The bold type of the p values indicates statistical significance (before adjustment and after adjustment).

A = wild type; B = mutated; BC = breast cancer; ESCC = esophageal squamous cell carcinoma; GC = gastric cancer; HWE = Hardy-Weinberg equilibrium; N = no; PCR-RFLP = polymerase chain reaction-restriction fragment length polymorphism; PH = p value of Q-test for heterogeneity test; PZ = statistically significant (p<0.05); P (adjust) = multiple testing p value according to Bonferroni correction; Y = yes.

Fig. 2

(A and B) Forest plot of the association between HOTAIR rs920778 polymorphism and cancer risk (BB vs. AA). The size of the squares represents the weight of the included studies. OR = odds ratio; CI = confidence interval. (C) Begg's funnel plots to examine publication bias of HOTAIR rs920778 polymorphism (BB vs. BA + AA).

Subgroup analysis

For the rs920778 polymorphism, we conducted a stratification analysis based on cancer type and we identified a significantly increased susceptibility to ESCC in all genetic models and to GC in the dominant model (BA + BB vs. AA: OR = 1.383, 95% CI 1.176-1.627, p = 0.000). In the subgroup analysis by ethnicity, a significantly increased susceptibility to cancer in the Asian population was uncovered in the homozygous and recessive models (BB vs. AA: OR = 2.404, 95% CI 1.557-3.712, p = 0.000; BB vs. BA + AA: OR = 2.242, 95% CI 1.544-3.256, p = 0.000). In addition, when stratification analysis was performed by HWE status and genotyping method, we also found a significantly increased susceptibility to cancer in the recessive and homozygous models (Tab. II).

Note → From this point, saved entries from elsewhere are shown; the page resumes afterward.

-- pv_equiv track=rewrite | github.com/jonasRower/FemTheory_generator | Python/pridejVyraz.py | zjistiPocetSloupcuTabulky
-- ===== SOURCE A (Python) =====
-- def zjistiPocetSloupcuTabulky(obsahTabulky):
--
--     pocetSloupcu = -1
--
--     for i in range(len(obsahTabulky)):
--         i1 = len(obsahTabulky) - i - 1
--         obsahSloupce = obsahTabulky[i1]
--
--         if (obsahSloupce != ''):
--             pocetSloupcu = i1 + 1
--             break
--
--     return (pocetSloupcu)
-- ===== SOURCE B (Python) =====
-- def zjistiPocetSloupcuTabulky(obsahTabulky):
--     hits = [i for i, s in enumerate(obsahTabulky) if s != '']
--     return hits[-1] + 1 if hits else -1
-- ===== Notes on version B (the rewrite author's own statement) =====
-- stated objective: simpler
-- what changed: Replaced the backward index-arithmetic scan with early break by a forward comprehension collecting all non-empty indices and returning the last one + 1 (or -1 if none).
import Mathlib
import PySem

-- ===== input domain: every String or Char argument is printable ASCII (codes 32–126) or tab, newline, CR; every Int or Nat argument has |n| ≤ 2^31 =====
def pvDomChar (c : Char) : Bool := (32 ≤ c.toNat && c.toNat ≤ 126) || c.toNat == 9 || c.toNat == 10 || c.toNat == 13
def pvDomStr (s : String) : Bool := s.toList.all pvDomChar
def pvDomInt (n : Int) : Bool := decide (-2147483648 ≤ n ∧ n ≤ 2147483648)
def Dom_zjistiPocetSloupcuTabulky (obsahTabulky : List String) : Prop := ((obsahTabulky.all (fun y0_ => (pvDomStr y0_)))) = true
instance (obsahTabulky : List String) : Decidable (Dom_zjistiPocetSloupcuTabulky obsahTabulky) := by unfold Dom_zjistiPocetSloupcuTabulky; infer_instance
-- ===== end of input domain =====

-- B replaces A's backward early-break scan by a forward pass collecting the indices of
-- non-empty columns and taking the last one (+1), -1 if none; objective: simpler.


-- ===== PORT A =====
-- A's loop: for i in range(len), look at index i1 = len-i-1, break on the first non-empty.
def zjistiAuxA (obsahTabulky : List String) (i : Nat) : Int :=
  if _h : i < obsahTabulky.length then
    let i1 := obsahTabulky.length - i - 1
    match PySem.List.pyGet? obsahTabulky (i1 : Int) with
    | some obsahSloupce =>
        if obsahSloupce ≠ "" then (i1 : Int) + 1 else zjistiAuxA obsahTabulky (i + 1)
    | none => -1  -- unreachable: i1 < length, so pyGet? always returns some
  else -1
termination_by obsahTabulky.length - i

def zjistiPocetSloupcuTabulky (obsahTabulky : List String) : Int :=
  zjistiAuxA obsahTabulky 0

-- ===== PORT B =====
-- hits = [i for i, s in enumerate(obsahTabulky) if s != '']; hits[-1] + 1 if hits else -1
def zjistiPocetSloupcuTabulky_alt (obsahTabulky : List String) : Int :=
  let hits := ((PySem.List.enumerate obsahTabulky 0).filter (fun p => p.2 ≠ "")).map (fun p => p.1)
  match hits.getLast? with
  | some i => i + 1
  | none => -1

-- ===== PRECONDITION & SPEC =====
def Spec_zjistiPocetSloupcuTabulky (obsahTabulky : List String) (out : Int) : Prop := out = zjistiPocetSloupcuTabulky_alt obsahTabulky
instance (obsahTabulky : List String) (out : Int) : Decidable (Spec_zjistiPocetSloupcuTabulky obsahTabulky out) := by unfold Spec_zjistiPocetSloupcuTabulky; infer_instance

-- ===== CLAIM (what is proved, stated in full; the proofs are below) =====
def Claim_equal_zjistiPocetSloupcuTabulky : Prop := ∀ (obsahTabulky : List String), Dom_zjistiPocetSloupcuTabulky obsahTabulky → Spec_zjistiPocetSloupcuTabulky obsahTabulky (zjistiPocetSloupcuTabulky obsahTabulky)

-- ===== LEMMAS AND PROOFS =====

-- Appending an element on the right shifts A's loop counter by one.
theorem zjistiAuxA_shift (xs : List String) (a : String) :
    ∀ i, zjistiAuxA (xs ++ [a]) (i + 1) = zjistiAuxA xs i := by
  intro i
  induction hn : xs.length - i using Nat.strong_induction_on generalizing i with
  | _ n ih =>
    unfold zjistiAuxA
    by_cases h : i < xs.length
    · have h' : i + 1 < (xs ++ [a]).length := by simp; omega
      have hidx : (xs ++ [a]).length - (i + 1) - 1 = xs.length - i - 1 := by
        simp only [List.length_append, List.length_cons, List.length_nil]; omega
      have hlt : xs.length - i - 1 < xs.length := by omega
      have hget : PySem.List.pyGet? (xs ++ [a]) ((xs.length - i - 1 : Nat) : Int)
          = PySem.List.pyGet? xs ((xs.length - i - 1 : Nat) : Int) := by
        simp [PySem.List.pyGet?_natCast, List.getElem?_append_left hlt]
      simp only [h', h, dif_pos, hidx, hget]
      cases hg : PySem.List.pyGet? xs ((xs.length - i - 1 : Nat) : Int) with
      | none => rfl
      | some s =>
        by_cases hs : s = ""
        · simp only [hs, ne_eq, not_true_eq_false, if_false]
          exact ih (xs.length - (i + 1)) (by omega) (i + 1) rfl
        · simp [hs]
    · have h' : ¬ (i + 1 < (xs ++ [a]).length) := by
        simp only [List.length_append, List.length_cons, List.length_nil]; omega
      simp [h]

theorem portA_snoc (xs : List String) (a : String) :
    zjistiPocetSloupcuTabulky (xs ++ [a])
      = if a ≠ "" then (xs.length : Int) + 1 else zjistiPocetSloupcuTabulky xs := by
  unfold zjistiPocetSloupcuTabulky
  rw [zjistiAuxA]
  have h : 0 < (xs ++ [a]).length := by simp
  have hidx : (xs ++ [a]).length - 0 - 1 = xs.length := by simp
  have hget : PySem.List.pyGet? (xs ++ [a]) ((xs.length : Nat) : Int) = some a := by
    simp
  simp only [h, dif_pos, hidx, hget]
  by_cases hs : a = ""
  · simp only [hs, ne_eq, not_true_eq_false, if_false]
    exact zjistiAuxA_shift xs "" 0
  · simp [hs]

theorem portB_snoc (xs : List String) (a : String) :
    zjistiPocetSloupcuTabulky_alt (xs ++ [a])
      = if a ≠ "" then (xs.length : Int) + 1 else zjistiPocetSloupcuTabulky_alt xs := by
  unfold zjistiPocetSloupcuTabulky_alt
  rw [PySem.List.enumerate_append]
  simp only [PySem.List.enumerate_cons, PySem.List.enumerate_nil, List.filter_append, List.map_append]
  by_cases hs : a = ""
  · simp [hs]
  · simp [hs, List.getLast?_append]

theorem zjisti_eq (xs : List String) :
    zjistiPocetSloupcuTabulky xs = zjistiPocetSloupcuTabulky_alt xs := by
  induction xs using List.reverseRecOn with
  | nil =>
    rw [zjistiPocetSloupcuTabulky, zjistiAuxA]
    simp [zjistiPocetSloupcuTabulky_alt, PySem.List.enumerate_nil]
  | append_singleton xs a ih =>
    rw [portA_snoc, portB_snoc]
    by_cases hs : a = "" <;> simp [hs, ih]

-- ===== VERDICT (by name: the statement is the Claim_ definition above) =====
theorem zjistiPocetSloupcuTabulky_spec : Claim_equal_zjistiPocetSloupcuTabulky := by
  intro xs _
  unfold Spec_zjistiPocetSloupcuTabulky
  exact zjisti_eq xs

For the rs7958904 polymorphism, in the stratification analysis by genotyping method, HWE status and cancer type, a significantly decreased susceptibility to cancer was also identified for MassARRAY, TaqMan, HWE (Y) and osteosarcoma in the specific genetic models (Tab. II). The results of the subgroup analyses for the other polymorphisms are also presented in Table II.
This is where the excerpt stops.